As expected, each value from x falls into one of the sequential bins, with well-defined and easy to specify edge case behavior.


S
Statham

Note: this is for python 2.7 version

You can use a lambda function to deal with the problem, and it works both on NumPy array and list.

your_list = [11, 22, 23, 44, 55]
result = filter(lambda x:your_list[x]>30, range(len(your_list)))
#result: [3, 4]

import numpy as np
your_numpy_array = np.array([11, 22, 23, 44, 55])
result = filter(lambda x:your_numpy_array [x]>30, range(len(your_list)))
#result: [3, 4]

And you can use

result[0]

to get the first index of the filtered elements.

For python 3.6, use

list(result)

instead of

result

This results in <filter object at 0x0000027535294D30> on Python 3 (tested on Python 3.6.3). Perhaps update for Python 3?
S
Sangavi Loganathan

Use ndindex

Sample array

arr = np.array([[1,4],
                 [2,3]])
print(arr)

...[[1,4],
    [2,3]]
 

create an empty list to store the index and the element tuples

 index_elements = []
 for i in np.ndindex(arr.shape):
     index_elements.append((arr[i],i))

 

convert the list of tuples into dictionary

 index_elements = dict(index_elements)

The keys are the elements and the values are their indices - use keys to access the index

 index_elements[4] 
  
  ... (0,1)
  

M
Matt Raymond

For my use case, I could not sort the array ahead of time because the order of the elements is important. This is my all-NumPy implementation:

import numpy as np

# The array in question
arr = np.array([1,2,1,2,1,5,5,3,5,9]) 

# Find all of the present values
vals=np.unique(arr)
# Make all indices up-to and including the desired index positive
cum_sum=np.cumsum(arr==vals.reshape(-1,1),axis=1)
# Add zeros to account for the n-1 shape of diff and the all-positive array of the first index
bl_mask=np.concatenate([np.zeros((cum_sum.shape[0],1)),cum_sum],axis=1)>=1
# The desired indices
idx=np.where(np.diff(bl_mask))[1]

# Show results
print(list(zip(vals,idx)))

>>> [(1, 0), (2, 1), (3, 7), (5, 5), (9, 9)]
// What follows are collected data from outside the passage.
-- pv_equiv track=rewrite | github.com/kaya70875/articlew | services/utils/helpers.py | extract_paraphrase_sentences
-- ===== SOURCE A (Python) =====
-- def extract_paraphrase_sentences(results):
--     extracted_list = []
--     for i in range(1,6):
--         find_first = results.find(f"{i}.")
--         find_next = results.find(f"{i + 1}.")
--         extract = results[find_first + 3:find_next]
--
--         extracted_list.append(extract)
--
--     return extracted_list
-- ===== SOURCE B (Python) =====
-- def extract_paraphrase_sentences(results):
--     # One left-to-right scan builds a first-occurrence index of the "<digit>."
--     # markers, so the repeated substring searches (str.find) disappear.
--     pos = {}
--     prev = ""
--     for j, ch in enumerate(results):
--         if ch == "." and "1" <= prev <= "6" and prev not in pos:
--             pos[prev] = j - 1
--         prev = ch
--     bounds = [pos.get(d, -1) for d in "123456"]
--     return [results[bounds[k] + 3:bounds[k + 1]] for k in range(5)]
-- ===== Notes on version B (the rewrite author's own statement) =====
-- stated objective: alternative
-- what changed: B replaces A's ten str.find substring searches with a single character scan over the text that builds a first-occurrence dict for the six digit-followed-by-dot markers (lookbehind on the previous character), then reads the six bounds from the dict and slices adjacent pairs; raw -1 lookups for missing markers flow into the slices unchanged.
import Mathlib
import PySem

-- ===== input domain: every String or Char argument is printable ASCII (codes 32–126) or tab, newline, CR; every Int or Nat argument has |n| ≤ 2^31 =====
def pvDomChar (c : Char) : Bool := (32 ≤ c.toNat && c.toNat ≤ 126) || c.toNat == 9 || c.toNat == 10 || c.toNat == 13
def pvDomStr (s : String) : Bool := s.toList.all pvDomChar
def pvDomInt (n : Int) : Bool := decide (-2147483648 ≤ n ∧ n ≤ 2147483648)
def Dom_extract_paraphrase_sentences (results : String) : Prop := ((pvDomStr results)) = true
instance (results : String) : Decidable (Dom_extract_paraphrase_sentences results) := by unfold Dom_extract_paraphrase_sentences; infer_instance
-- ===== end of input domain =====

-- B replaces A's repeated str.find searches by a single character scan building a first-occurrence
-- index of the "<digit>." markers, then slices between adjacent marker positions (alternative decomposition).


-- ===== PORT A =====
def extract_paraphrase_sentences (results : String) : List String :=
  (PySem.List.pyRange 1 6 1).foldl (fun extracted_list i =>
    let find_first := PySem.Str.find results (PySem.Int.toStr i ++ ".")
    let find_next := PySem.Str.find results (PySem.Int.toStr (i + 1) ++ ".")
    let extract := PySem.Str.slice results (some (find_first + 3)) (some find_next)
    extracted_list ++ [extract]) []

-- ===== PORT B =====
-- loop body of B's scan: prev is the previous character (none at the start, Python's "")
def pvStep (st : PySem.Dict Char Int × Option Char) (p : Int × Char) : PySem.Dict Char Int × Option Char :=
  match st.2 with
  | none => (st.1, some p.2)
  | some c =>
    if p.2 = '.' ∧ '1' ≤ c ∧ c ≤ '6' ∧ st.1.contains c = false then
      (st.1.insert c (p.1 - 1), some p.2)
    else (st.1, some p.2)

def pvScan (results : String) : PySem.Dict Char Int :=
  ((PySem.List.enumerate results.toList).foldl pvStep (PySem.Dict.empty, none)).1

def extract_paraphrase_sentences_alt (results : String) : List String :=
  let bounds := "123456".toList.map (fun d => (pvScan results).getD d (-1))
  (PySem.List.pyRange 0 5 1).map (fun k =>
    PySem.Str.slice results (some (PySem.List.pyGetD bounds k 0 + 3)) (some (PySem.List.pyGetD bounds (k + 1) 0)))

-- ===== PRECONDITION & SPEC =====
def Spec_extract_paraphrase_sentences (results : String) (out : List String) : Prop := out = extract_paraphrase_sentences_alt results
instance (results : String) (out : List String) : Decidable (Spec_extract_paraphrase_sentences results out) := by unfold Spec_extract_paraphrase_sentences; infer_instance

-- ===== CLAIM (what is proved, stated in full; the proofs are below) =====
def Claim_equal_extract_paraphrase_sentences : Prop := ∀ (results : String), Dom_extract_paraphrase_sentences results → Spec_extract_paraphrase_sentences results (extract_paraphrase_sentences results)

-- ===== LEMMAS AND PROOFS =====

-- find.go at offset k is the offset-0 result shifted by k (or -1)
lemma pv_go_shift (sub l : List Char) (k : Nat) :
    PySem.Chars.find.go sub l k =
      if PySem.Chars.find.go sub l 0 = -1 then -1 else PySem.Chars.find.go sub l 0 + k := by
  induction l generalizing k with
  | nil => simp [PySem.Chars.find.go]; split <;> simp
  | cons a t ih =>
    simp only [PySem.Chars.find.go]
    split
    · simp
    · rw [ih (k+1), ih 1]
      have hge : -1 ≤ PySem.Chars.find.go sub t 0 := PySem.Chars.neg_one_le_find t sub
      split_ifs with h1 h2 h2 <;> omega

lemma pv_prefix_dot (t : List Char) : (['.'].isPrefixOf t) = (t.head? == some '.') := by
  cases t with
  | nil => rfl
  | cons b u => simp [List.isPrefixOf, BEq.comm]

lemma pv_find_cons (a : Char) (l sub : List Char) :
    PySem.Chars.find (a :: l) sub =
      if sub.isPrefixOf (a :: l) then 0
      else if PySem.Chars.find l sub = -1 then -1 else PySem.Chars.find l sub + 1 := by
  show PySem.Chars.find.go sub (a :: l) 0 = _
  rw [PySem.Chars.find.go]
  split
  · simp_all
  · rw [pv_go_shift sub l 1]
    simp_all [PySem.Chars.find]

lemma pv_enum_cons (a : Char) (t : List Char) (k : Int) :
    PySem.List.enumerate (a :: t) k = (k, a) :: PySem.List.enumerate t (k + 1) := rfl

-- invariant of B's scan: the dict entry for a digit c is the first position of "c." (as tracked so far)
lemma pv_scan_inv (c : Char) (hc1 : '1' ≤ c) (hc6 : c ≤ '6')
    (l : List Char) (k : Int) (pos : PySem.Dict Char Int) (prev : Option Char) :
    (((PySem.List.enumerate l k).foldl pvStep (pos, prev)).1).getD c (-1) =
      if pos.contains c then pos.getD c (-1)
      else if prev = some c ∧ l.head? = some '.' then k - 1
      else if PySem.Chars.find l [c, '.'] = -1 then -1 else k + PySem.Chars.find l [c, '.'] := by
  have hcdot : c ≠ '.' := by
    intro h; subst h; exact absurd hc1 (by decide)
  induction l generalizing k pos prev with
  | nil =>
    simp only [PySem.List.enumerate, List.foldl_nil]
    rw [show PySem.Chars.find ([] : List Char) [c, '.'] = -1 from rfl]
    by_cases h1 : pos.contains c
    · simp [h1]
    · simp [h1, PySem.Dict.getD_of_not_contains pos (k := c) (-1) (by simp [h1])]
  | cons a t ih =>
    rw [pv_enum_cons, List.foldl_cons]
    have hge : -1 ≤ PySem.Chars.find t [c, '.'] := PySem.Chars.neg_one_le_find t [c, '.']
    have hfc := pv_find_cons a t [c, '.']
    have hpre : ([c, '.'].isPrefixOf (a :: t)) = ((c == a) && (t.head? == some '.')) := by
      simp [List.isPrefixOf, pv_prefix_dot]
    by_cases hprev : ∃ c', prev = some c'
    · obtain ⟨c', rfl⟩ := hprev
      simp only [pvStep]
      by_cases hq : a = '.' ∧ '1' ≤ c' ∧ c' ≤ '6' ∧ pos.contains c' = false
      · rw [if_pos hq]
        obtain ⟨ha, hr1, hr6, hnc⟩ := hq
        by_cases hcc : c' = c
        · subst hcc
          rw [ih]
          rw [if_pos (PySem.Dict.contains_insert_self pos c' (k - 1)),
            PySem.Dict.getD_insert_self, if_neg (by simp [hnc]),
            if_pos ⟨rfl, by simp [ha]⟩]
        · rw [ih]
          have hct : (pos.insert c' (k - 1)).contains c = pos.contains c := by
            rw [PySem.Dict.contains_insert]; simp [Ne.symm hcc]
          rw [hct, PySem.Dict.getD_insert_of_ne pos (k - 1) (-1) (Ne.symm hcc),
            if_neg (by simp [hcc] : ¬ (some c' = some c ∧ (a :: t).head? = some '.'))]
          subst ha
          rw [if_neg (by simp [Ne.symm hcdot] : ¬ (some '.' = some c ∧ t.head? = some '.'))]
          rw [hfc, hpre, show (c == '.') = false by simp [hcdot]]
          by_cases h1 : pos.contains c
          · simp [h1]
          · simp only [if_neg h1, Bool.false_and, Bool.false_eq_true, if_false]
            split_ifs <;> omega
      · rw [if_neg hq, ih]
        by_cases h1 : pos.contains c
        · simp [h1]
        · simp only [if_neg h1]
          by_cases hb : c' = c ∧ a = '.'
          · obtain ⟨h1', h2'⟩ := hb
            subst h2'
            have hcontr : pos.contains c' = true := by
              by_contra hx
              simp only [Bool.not_eq_true] at hx
              exact hq ⟨rfl, h1' ▸ hc1, h1' ▸ hc6, hx⟩
            exact absurd (h1' ▸ hcontr) h1
          · have hb2 : ¬ (some c' = some c ∧ (a :: t).head? = some '.') := by
              simp only [List.head?_cons, Option.some.injEq]
              rintro ⟨h1', h2'⟩; exact hb ⟨h1', h2'⟩
            rw [if_neg hb2]
            by_cases hac : a = c
            · subst hac
              by_cases hh : t.head? = some '.'
              · rw [if_pos ⟨rfl, hh⟩, hfc, hpre]
                simp [hh]
              · rw [if_neg (by simp [hh]), hfc, hpre]
                simp only [beq_self_eq_true, Bool.true_and]
                rw [show (t.head? == some '.') = false by simp [hh]]
                simp only [Bool.false_eq_true, if_false]
                split_ifs <;> omega
            · rw [if_neg (by simp [hac] : ¬ (some a = some c ∧ t.head? = some '.')),
                hfc, hpre, show (c == a) = false by simp [Ne.symm hac]]
              simp only [Bool.false_and, Bool.false_eq_true, if_false]
              split_ifs <;> omega
    · have hpn : prev = none := by cases prev <;> simp_all
      subst hpn
      simp only [pvStep]
      rw [ih]
      by_cases h1 : pos.contains c
      · simp [h1]
      · simp only [if_neg h1,
          if_neg (by simp : ¬ ((none : Option Char) = some c ∧ (a :: t).head? = some '.'))]
        by_cases hac : a = c
        · subst hac
          by_cases hh : t.head? = some '.'
          · rw [if_pos ⟨rfl, hh⟩, hfc, hpre]
            simp [hh]
          · rw [if_neg (by simp [hh]), hfc, hpre]
            simp only [beq_self_eq_true, Bool.true_and]
            rw [show (t.head? == some '.') = false by simp [hh]]
            simp only [Bool.false_eq_true, if_false]
            split_ifs <;> omega
        · rw [if_neg (by simp [hac] : ¬ (some a = some c ∧ t.head? = some '.')),
            hfc, hpre, show (c == a) = false by simp [Ne.symm hac]]
          simp only [Bool.false_and, Bool.false_eq_true, if_false]
          split_ifs <;> omega

-- B's scanned first occurrence of "c." is exactly Python's results.find(c + ".")
lemma pv_scan_getD (results : String) (c : Char) (hc1 : '1' ≤ c) (hc6 : c ≤ '6') :
    (pvScan results).getD c (-1) = PySem.Chars.find results.toList [c, '.'] := by
  unfold pvScan
  rw [pv_scan_inv c hc1 hc6 results.toList 0 PySem.Dict.empty none]
  have hge := PySem.Chars.neg_one_le_find results.toList [c, '.']
  simp only [PySem.Dict.contains_empty, Bool.false_eq_true, if_false,
    if_neg (by simp : ¬ ((none : Option Char) = some c ∧ results.toList.head? = some '.'))]
  split_ifs <;> omega

-- ===== VERDICT (by name: the statement is the Claim_ definition above) =====
theorem extract_paraphrase_sentences_spec : Claim_equal_extract_paraphrase_sentences := by
  intro results _
  unfold Spec_extract_paraphrase_sentences extract_paraphrase_sentences extract_paraphrase_sentences_alt
  have h1 := pv_scan_getD results '1' (by decide) (by decide)
  have h2 := pv_scan_getD results '2' (by decide) (by decide)
  have h3 := pv_scan_getD results '3' (by decide) (by decide)
  have h4 := pv_scan_getD results '4' (by decide) (by decide)
  have h5 := pv_scan_getD results '5' (by decide) (by decide)
  have h6 := pv_scan_getD results '6' (by decide) (by decide)
  simp only [show PySem.List.pyRange 1 6 1 = [1,2,3,4,5] from rfl,
    show PySem.List.pyRange 0 5 1 = [0,1,2,3,4] from rfl,
    show ("123456".toList : List Char) = ['1','2','3','4','5','6'] from rfl,
    List.foldl_cons, List.foldl_nil, List.map_cons, List.map_nil,
    List.nil_append, List.cons_append, h1, h2, h3, h4, h5, h6]
  simp [PySem.List.pyGetD, PySem.List.pyGet?, PySem.List.pyIdx?, PySem.Int.toStr,
    show PySem.Int.toChars 1 = ['1'] from rfl, show PySem.Int.toChars 2 = ['2'] from rfl,
    show PySem.Int.toChars 3 = ['3'] from rfl, show PySem.Int.toChars 4 = ['4'] from rfl,
    show PySem.Int.toChars 5 = ['5'] from rfl, show PySem.Int.toChars 6 = ['6'] from rfl]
I believe it accounts for unsorted arrays with duplicate values.


b
ben othman zied
index_lst_form_numpy = pd.DataFrame(df).reset_index()["index"].tolist()

P
Pobaranchuk

Found another solution with loops:

new_array_of_indicies = []

for i in range(len(some_array)):
  if some_array[i] == some_value:
    new_array_of_indicies.append(i)
    

loops are very slow in python they should be avoided if there is another solution
This solution should be avoided as it will be too slow.